Huffpost Germany
BLOG

Eine offene Plattform für kontroverse Meinungen und aktuelle Analysen aus dem HuffPost-Gastautorennetzwerk

YAHOO! Headshot

Kochbuch des Populismus: Wie Seehofer und von der Leyen daran scheitern, kleine Trumps zu werden

Veröffentlicht: Aktualisiert:
Drucken

In CDU und CSU wird überlegt, was man von Donald Trump lernen kann. Schließlich ist er ein Siegertyp. Das kann nur jämmerlich werden.

Ein Kommentar von Jan Rübel

Horst Seehofer redet, als hätte er auch gern ein bisschen von dieser Macher-Mentalität. Donald Trump, das ist doch dieser Unternehmer, der auch mal in den Wrestlingring steigt und schöne Frauen castet - „mir gefällt, dass er die Menschen direkt anspricht und ihre Lebensrealität berücksichtigt. Nicht abstrakt, nicht verschwurbelt, sondern mit konkreten Antworten. Das finde ich gut", sagte Bayerns Ministerpräsident der „Passauer Neuen Presse".
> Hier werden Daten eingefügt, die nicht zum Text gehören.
-- pv_equiv track=rewrite | github.com/Likelion-Algorithm/AlgoStudy | 힙/더 맵게/주현.py | solution
-- ===== SOURCE A (Python) =====
-- import heapq
--
-- def solution(scoville, k):
--     answer = 0
--     heapq.heapify(scoville)
--     while 1:
--         if len(scoville)==1:
--             return -1
--         a= heapq.heappop(scoville)
--         b= heapq.heappop(scoville)
--         heapq.heappush(scoville, a+2*b)
--         answer += 1
--         c= heapq.heappop(scoville)
--         if c>=k:
--             return answer
--         else:
--             heapq.heappush(scoville, c)
--             continue
-- ===== SOURCE B (Python) =====
-- def solution(scoville, k):
--     # Two-stream merge: with nonnegative Scoville scores, each mixed value
--     # a + 2*b is >= every mixed value still pending, so the mixed results form
--     # a nondecreasing stream by themselves.  Sort the input once and consume
--     # both streams through head indices -- no priority queue is ever maintained.
--     scoville.sort()
--     mixed = []
--     i = 0  # head of the sorted original stream
--     j = 0  # head of the mixed-results stream
--     answer = 0
--     while True:
--         if (len(scoville) - i) + (len(mixed) - j) == 1:
--             return -1
--         vals = []
--         for _ in range(2):
--             if j < len(mixed) and (i >= len(scoville) or mixed[j] < scoville[i]):
--                 vals.append(mixed[j])
--                 j += 1
--             else:
--                 vals.append(scoville[i])
--                 i += 1
--         mixed.append(vals[0] + 2 * vals[1])
--         answer += 1
--         if j < len(mixed) and (i >= len(scoville) or mixed[j] < scoville[i]):
--             front = mixed[j]
--         else:
--             front = scoville[i]
--         if front >= k:
--             return answer
-- ===== Notes on version B (the rewrite author's own statement) =====
-- stated objective: alternative
-- what changed: Replaces the priority queue entirely by a two-stream merge: sort the input once, then consume the sorted originals and the mixed results as two head-indexed streams, exploiting that each new mix is never smaller than any still-pending mix, so no heap or sorted reinsertion is ever performed.
import Mathlib
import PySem

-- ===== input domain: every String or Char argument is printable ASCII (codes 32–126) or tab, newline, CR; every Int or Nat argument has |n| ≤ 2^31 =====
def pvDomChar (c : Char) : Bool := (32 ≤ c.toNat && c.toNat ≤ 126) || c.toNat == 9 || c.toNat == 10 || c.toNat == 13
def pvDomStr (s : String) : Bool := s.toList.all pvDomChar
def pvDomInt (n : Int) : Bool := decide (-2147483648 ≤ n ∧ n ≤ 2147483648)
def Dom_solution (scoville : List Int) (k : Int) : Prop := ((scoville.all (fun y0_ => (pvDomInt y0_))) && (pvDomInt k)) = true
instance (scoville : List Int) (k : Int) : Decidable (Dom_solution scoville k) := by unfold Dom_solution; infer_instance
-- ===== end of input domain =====

-- B replaces A's binary heap by a two-stream merge: sort once, then consume the sorted
-- originals and the appended mix results through two head indices (no priority queue).
-- Both Pythons mutate the argument list in place (A leaves a consumed heap, B a sorted
-- list); the equivalence proved here is about the RETURN value only.


-- ===== PORT A =====
-- heapq calls are ported by their CONTRACT (exact for Int elements, where only the popped
-- values matter): heapq.heappop removes and returns the smallest element (none left = the
-- IndexError Pre_ excludes), heapq.heappush adds the element (its position in our model is
-- immaterial), heapq.heapify only reorders in place (multiset unchanged; a no-op here).
def pyHeappop (h : List Int) : Int × List Int :=
  match PySem.List.min? h (fun x => x) with
  | some m => (m, (PySem.List.remove? h m).getD h)
  | none => (0, h)   -- empty heap: Python raises IndexError; excluded by Pre_solution

-- the 'while 1' loop of A; fuel = initial length bounds the iterations (each one shrinks the heap)
def solutionGoA (k : Int) : Nat → List Int → Int → Int
  | 0, _, _ => -1   -- unreachable under Pre_solution
  | n + 1, scov, answer =>
    if scov.length = 1 then -1
    else
      let p1 := pyHeappop scov
      let p2 := pyHeappop p1.2
      let s3 := (p1.1 + 2 * p2.1) :: p2.2           -- heappush(scoville, a+2*b)
      let answer' := answer + 1
      let p4 := pyHeappop s3
      if p4.1 ≥ k then answer' else solutionGoA k n (p4.1 :: p4.2) answer'   -- heappush(scoville, c)

def solution (scoville : List Int) (k : Int) : Int :=
  solutionGoA k scoville.length scoville 0

-- ===== PORT B =====
-- B's front-of-two-streams step: the conditional 'if j < len(mixed) and (i >= len(scoville)
-- or mixed[j] < scoville[i])' of Source B; index accesses are modelled by getD, in range under
-- Pre_solution wherever the branch reads them.  The same conditional occurs three times in
-- Source B (twice in the vals loop, once for front); popB is its transcription, the front read
-- uses only its value component.
def popB (base mixed : List Int) (i j : Nat) : Int × Nat × Nat :=
  if j < mixed.length ∧ (base.length ≤ i ∨ mixed.getD j 0 < base.getD i 0) then
    (mixed.getD j 0, i, j + 1)
  else
    (base.getD i 0, i + 1, j)
-- pv_equiv track=rewrite | github.com/slevinsps/tisd | homework1/zad/zad1_7.py | OpredGlav
-- ===== SOURCE A (Python) =====
-- def OpredGlav(a,n):
--     assert (1 <= n <= 100),"Некорректный размер матрицы"
--     assert (a != None),"Матрица не инициализирована"
--     kolvo_diag = 2*n-1
--     glav = [0] * (kolvo_diag)
--     for i in range(kolvo_diag):
--         glav[i] = [0] * n
--     for i in range(n):
--         for j in range(n):
--             glav[j-i+n-1][j] = a[i][j]
--     return glav
-- ===== SOURCE B (Python) =====
-- def OpredGlav(a, n):
--     assert (1 <= n <= 100), "Некорректный размер матрицы"
--     assert (a != None), "Матрица не инициализирована"
--     return [[a[j - d + n - 1][j] if 0 <= j - d + n - 1 < n else 0
--              for j in range(n)]
--             for d in range(2 * n - 1)]
-- ===== Notes on version B (the rewrite author's own statement) =====
-- stated objective: simpler
-- what changed: B gathers: a single nested comprehension over the destination grid pulls each cell from its unique source a[j-d+n-1][j] (zero when out of range), replacing A's preallocation of a zero grid plus a scatter loop that writes every a[i][j] into glav[j-i+n-1][j].
import Mathlib
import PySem

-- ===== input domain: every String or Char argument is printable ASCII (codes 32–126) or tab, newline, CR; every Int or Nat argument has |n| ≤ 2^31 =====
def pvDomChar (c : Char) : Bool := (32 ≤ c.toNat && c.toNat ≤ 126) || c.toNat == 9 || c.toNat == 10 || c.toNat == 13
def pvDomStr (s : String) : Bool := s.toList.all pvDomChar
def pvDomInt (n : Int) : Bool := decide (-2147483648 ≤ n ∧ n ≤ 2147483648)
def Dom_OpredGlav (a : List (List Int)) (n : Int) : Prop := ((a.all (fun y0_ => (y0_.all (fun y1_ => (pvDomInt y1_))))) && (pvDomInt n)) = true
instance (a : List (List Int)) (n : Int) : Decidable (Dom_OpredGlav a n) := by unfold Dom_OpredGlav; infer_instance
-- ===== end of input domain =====

-- B gathers each output cell from its unique source a[j-d+n-1][j] (a nested comprehension
-- over the destination grid) instead of A's scatter of every a[i][j] into a preallocated grid;
-- objective: simpler (no mutation, no preallocation), same O(n^2) cost.

-- ===== PORT A =====
def OpredGlav (a : List (List Int)) (n : Int) : List (List Int) :=
  let kolvo_diag := 2 * n - 1
  -- glav = [0] * kolvo_diag makes int placeholders, each immediately overwritten by the
  -- first loop 'glav[i] = [0] * n'; typed here as empty-row placeholders set the same way
  let glav0 : List (List Int) :=
    (PySem.List.pyRange 0 kolvo_diag 1).foldl
      (fun g i => PySem.List.pySetD g i (List.replicate n.toNat 0))
      (List.replicate kolvo_diag.toNat [])
  (PySem.List.pyRange 0 n 1).foldl
    (fun g i =>
      (PySem.List.pyRange 0 n 1).foldl
        (fun g j =>
          PySem.List.pySetD g (j - i + n - 1)
            (PySem.List.pySetD (PySem.List.pyGetD g (j - i + n - 1) []) j
              (PySem.List.pyGetD (PySem.List.pyGetD a i []) j 0)))
        g)
    glav0

-- ===== PORT B =====
def OpredGlav_alt (a : List (List Int)) (n : Int) : List (List Int) :=
  (PySem.List.pyRange 0 (2 * n - 1) 1).map fun d =>
    (PySem.List.pyRange 0 n 1).map fun j =>
      if 0 ≤ j - d + n - 1 ∧ j - d + n - 1 < n then
        PySem.List.pyGetD (PySem.List.pyGetD a (j - d + n - 1) []) j 0
      else 0

-- ===== PRECONDITION & SPEC =====
-- Pre_ excludes exactly the inputs where the Python A raises: n outside [1, 100]
-- (AssertionError) and matrices with fewer than n rows or a row among the first n
-- shorter than n (IndexError on a[i][j]).
def Pre_OpredGlav (a : List (List Int)) (n : Int) : Prop :=
  1 ≤ n ∧ n ≤ 100 ∧ n.toNat ≤ a.length ∧ ∀ r ∈ a.take n.toNat, n.toNat ≤ r.length
instance (a : List (List Int)) (n : Int) : Decidable (Pre_OpredGlav a n) := by
  unfold Pre_OpredGlav; infer_instance

def pvWitness_OpredGlav : List (List Int) × Int := ([[1, 2], [3, 4]], 2)

def Spec_OpredGlav (a : List (List Int)) (n : Int) (out : List (List Int)) : Prop := out = OpredGlav_alt a n
instance (a : List (List Int)) (n : Int) (out : List (List Int)) : Decidable (Spec_OpredGlav a n out) := by unfold Spec_OpredGlav; infer_instance

-- ===== CLAIM (what is proved, stated in full; the proofs are below) =====
def Claim_equal_OpredGlav : Prop := ∀ (a : List (List Int)) (n : Int), Dom_OpredGlav a n → Pre_OpredGlav a n → Spec_OpredGlav a n (OpredGlav a n)

-- ===== LEMMAS AND PROOFS =====

-- the cell access expression shared by both ports (total: defaults outside range)
def pvA (a : List (List Int)) (i j : Int) : Int :=
  PySem.List.pyGetD (PySem.List.pyGetD a i []) j 0

-- the gather grid with sources restricted to rows < k ("state after k outer iterations of A")
def pvGath (a : List (List Int)) (n k : Int) : List (List Int) :=
  (List.range (2 * n - 1).toNat).map fun (d : Nat) =>
    (List.range n.toNat).map fun (j : Nat) =>
      if 0 ≤ (j : Int) - (d : Int) + n - 1 ∧ (j : Int) - (d : Int) + n - 1 < k
      then pvA a ((j : Int) - (d : Int) + n - 1) (j : Int) else 0

-- state in the middle of A's outer iteration i = k, after inner iterations j < m
def pvMid (a : List (List Int)) (n k : Int) (m : Nat) : List (List Int) :=
  (List.range (2 * n - 1).toNat).map fun (d : Nat) =>
    (List.range n.toNat).map fun (j : Nat) =>
      if j < m ∧ (j : Int) - (d : Int) + n - 1 = k then pvA a k (j : Int)
      else if 0 ≤ (j : Int) - (d : Int) + n - 1 ∧ (j : Int) - (d : Int) + n - 1 < k
      then pvA a ((j : Int) - (d : Int) + n - 1) (j : Int) else 0

lemma pyRange_zero_eq (b : Int) :
    PySem.List.pyRange 0 b 1 = (List.range b.toNat).map (fun (k : Nat) => (k : Int)) := by
  rw [PySem.List.pyRange_one]
  simp only [sub_zero, zero_add]

lemma set_map_range {α : Type} (f : Nat → α) (L t : Nat) (v : α) (h : t < L) :
    ((List.range L).map f).set t v
      = (List.range L).map (fun d => if d = t then v else f d) := by
  apply List.ext_getElem
  · simp
  · intro i h1 h2
    simp only [List.length_set, List.length_map, List.length_range] at h1
    rw [List.getElem_set]
    simp only [List.getElem_map, List.getElem_range]
    by_cases he : t = i
    · subst he; simp
    · rw [if_neg he, if_neg (fun hh => he hh.symm)]

-- the initial fill loop produces the gather grid with no sources yet
lemma fill_fold (n : Int) (a : List (List Int)) :
    (PySem.List.pyRange 0 (2 * n - 1) 1).foldl
      (fun g i => PySem.List.pySetD g i (List.replicate n.toNat 0))
      (List.replicate (2 * n - 1).toNat []) = pvGath a n 0 := by
  rw [pyRange_zero_eq, List.foldl_map]
  have key : ∀ (L : Nat) (g : List (List Int)),
      (List.range L).foldl (fun g (k : Nat) => PySem.List.pySetD g (k : Int) (List.replicate n.toNat 0)) g
        = (List.range g.length).map (fun t => if t < L then List.replicate n.toNat 0 else g.getD t []) := by
    intro L
    induction L with
    | zero =>
        intro g
        simp only [List.range_zero, List.foldl_nil, Nat.not_lt_zero, if_false]
        apply List.ext_getElem
        · simp
        · intro i h1 h2
          simp only [List.length_map, List.length_range] at h2
          simp only [List.getElem_map, List.getElem_range]
          rw [List.getD_eq_getElem?_getD, List.getElem?_eq_getElem h1]
          rfl
    | succ L ih =>
        intro g
        rw [List.range_succ, List.foldl_append]
        rw [ih g]
        simp only [List.foldl_cons, List.foldl_nil, PySem.List.pySetD_natCast]
        by_cases hL : L < g.length
        · rw [set_map_range _ _ _ _ (by simpa using hL)]
          apply List.map_congr_left
          intro t ht
          simp only [List.mem_range] at ht
          split_ifs <;> first | rfl | omega
        · rw [List.set_eq_of_length_le (by simpa using not_lt.mp hL)]
          apply List.map_congr_left
          intro t ht
          simp only [List.mem_range] at ht
          split_ifs <;> first | rfl | omega
  rw [key]
  unfold pvGath
  simp only [List.length_replicate]
  apply List.map_congr_left
  intro t ht
  simp only [List.mem_range] at ht
  simp only [ht, if_true]
  have h0 : ∀ j : Nat, ¬ (0 ≤ (j : Int) - t + n - 1 ∧ (j : Int) - t + n - 1 < 0) := by
    intro j; omega
  simp only [h0, if_false]
  apply List.ext_getElem
  · simp
  · intro i h1 h2
    simp

lemma mid_zero (a : List (List Int)) (n k : Int) : pvMid a n k 0 = pvGath a n k := by
  unfold pvMid pvGath
  apply List.map_congr_left; intro d _
  apply List.map_congr_left; intro j _
  simp

lemma mid_full (a : List (List Int)) (n : Int) (k : Nat) :
    pvMid a n k n.toNat = pvGath a n ((k : Int) + 1) := by
  unfold pvMid pvGath
  apply List.map_congr_left; intro d hd
  apply List.map_congr_left; intro j hj
  simp only [List.mem_range] at hd hj
  by_cases h1 : (j : Int) - (d : Int) + n - 1 = (k : Int)
  · rw [if_pos ⟨hj, h1⟩, if_pos (by constructor <;> omega), h1]
  · rw [if_neg (by omega)]
    split_ifs <;> first | rfl | omega

-- one inner-loop step of A, applied to the mid state
lemma mid_step (a : List (List Int)) (n : Int) (k m : Nat)
    (hn : 1 ≤ n) (hk : k < n.toNat) (hm : m < n.toNat) :
    PySem.List.pySetD (pvMid a n k m) ((m : Int) - k + n - 1)
      (PySem.List.pySetD
        (PySem.List.pyGetD (pvMid a n k m) ((m : Int) - k + n - 1) []) (m : Int)
        (PySem.List.pyGetD (PySem.List.pyGetD a (k : Int) []) (m : Int) 0))
      = pvMid a n k (m + 1) := by
  have hD0 : (0 : Int) ≤ (m : Int) - k + n - 1 := by omega
  set Dn : Nat := ((m : Int) - k + n - 1).toNat with hDn
  have hDcast : ((m : Int) - k + n - 1) = (Dn : Int) := by omega
  have hDlt : Dn < (2 * n - 1).toNat := by omega
  rw [hDcast, PySem.List.pySetD_natCast]
  unfold pvMid
  rw [PySem.List.pyGetD_natCast, List.getD_eq_getElem?_getD]
  simp only [List.getElem?_map, List.getElem?_range, hDlt]
  simp only [Option.map_some, Option.getD_some, PySem.List.pySetD_natCast]
  rw [set_map_range _ _ _ _ hDlt, set_map_range _ _ _ _ hm]
  apply List.map_congr_left
  intro d hd
  simp only [List.mem_range] at hd
  by_cases hdD : d = Dn
  · subst hdD
    rw [if_pos rfl]
    apply List.map_congr_left
    intro j hj
    simp only [List.mem_range] at hj
    by_cases hjm : j = m
    · subst hjm
      rw [if_pos rfl, if_pos (by constructor <;> omega)]
      rfl
    · rw [if_neg hjm]
      split_ifs <;> first | rfl | omega
  · rw [if_neg hdD]
    apply List.map_congr_left
    intro j hj
    simp only [List.mem_range] at hj
    split_ifs <;> first | rfl | omega

-- the whole inner loop of A's outer iteration i = k
lemma inner_loop (a : List (List Int)) (n : Int) (k : Nat)
    (hn : 1 ≤ n) (hk : k < n.toNat) :
    ((List.range n.toNat).map (fun (k : Nat) => (k : Int))).foldl
      (fun g j =>
        PySem.List.pySetD g (j - (k : Int) + n - 1)
          (PySem.List.pySetD (PySem.List.pyGetD g (j - (k : Int) + n - 1) []) j
            (PySem.List.pyGetD (PySem.List.pyGetD a (k : Int) []) j 0)))
      (pvGath a n k) = pvGath a n ((k : Int) + 1) := by
  rw [List.foldl_map, ← mid_zero a n k, ← mid_full a n k]
  have : ∀ (M : Nat), M ≤ n.toNat →
      (List.range M).foldl
        (fun g (j : Nat) =>
          PySem.List.pySetD g ((j : Int) - (k : Int) + n - 1)
            (PySem.List.pySetD (PySem.List.pyGetD g ((j : Int) - (k : Int) + n - 1) []) (j : Int)
              (PySem.List.pyGetD (PySem.List.pyGetD a (k : Int) []) (j : Int) 0)))
        (pvMid a n k 0) = pvMid a n k M := by
    intro M
    induction M with
    | zero => intro _; simp
    | succ M ih =>
        intro hM
        rw [List.range_succ, List.foldl_append, ih (by omega)]
        simp only [List.foldl_cons, List.foldl_nil]
        exact mid_step a n k M hn hk (by omega)
  exact this n.toNat le_rfl

-- B computes the full gather grid
lemma alt_eq_gath (a : List (List Int)) (n : Int) :
    OpredGlav_alt a n = pvGath a n n := by
  unfold OpredGlav_alt pvGath
  simp only [pyRange_zero_eq, List.map_map]
  apply List.map_congr_left
  intro d _
  apply List.map_congr_left
  intro j _
  simp [pvA]

-- ===== VERDICT (by name: the statement is the Claim_ definition above) =====
theorem OpredGlav_spec : Claim_equal_OpredGlav := by
  intro a n _ hpre
  obtain ⟨hn, -, -, -⟩ := hpre
  unfold Spec_OpredGlav OpredGlav
  rw [alt_eq_gath]
  simp only []
  rw [fill_fold n a]
  rw [pyRange_zero_eq n, List.foldl_map]
  have : ∀ (K : Nat), K ≤ n.toNat →
      (List.range K).foldl
        (fun g (i : Nat) =>
          ((List.range n.toNat).map (fun (k : Nat) => (k : Int))).foldl
            (fun g j =>
              PySem.List.pySetD g (j - (i : Int) + n - 1)
                (PySem.List.pySetD (PySem.List.pyGetD g (j - (i : Int) + n - 1) []) j
                  (PySem.List.pyGetD (PySem.List.pyGetD a (i : Int) []) j 0)))
            g)
        (pvGath a n 0) = pvGath a n (K : Int) := by
    intro K
    induction K with
    | zero => intro _; simp
    | succ K ih =>
        intro hK
        rw [List.range_succ, List.foldl_append, ih (by omega)]
        simp only [List.foldl_cons, List.foldl_nil]
        push_cast
        exact inner_loop a n K (by omega) (by omega)
  have h := this n.toNat le_rfl
  rw [h]
  congr 1
  omega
Nun verriet der CSU-Vorsitzende nicht, welche konkreten Antworten Trumps er konkret meint, vielleicht meinte er den Bau einer Mauer nach Mexiko (ginge auch an der Grenze zu Thüringen) oder Trumps Überzeugung vor seiner Wahl am 8. November, gegen seine Rivalin Hillary Clinton solle strafrechtlich ermittelt werden (bei Sigmar Gabriel findet man sicherlich auch was).

Aber Seehofer ist nicht allein. Bundesverteidigungsministerin Ursula von der Leyen zerbricht sich auch den Kopf, welche Lehren für Deutschland aus Trumps Wahlerfolg zu ziehen sind. „Ja, die Political Correctness ist überzogen worden. Der soziale Druck, homogen zu antworten, war zu hoch", vertraute sie dem „Spiegel" an. Und Seehofer quasi im Duett: Die Menschen hätten „die ausdruckslose Lyrik satt, die in Deutschland verwendet wird, nur damit man keine hohen Wellen schlägt", die Leute wollten „heraus aus dem Ungefähren ins Konkrete."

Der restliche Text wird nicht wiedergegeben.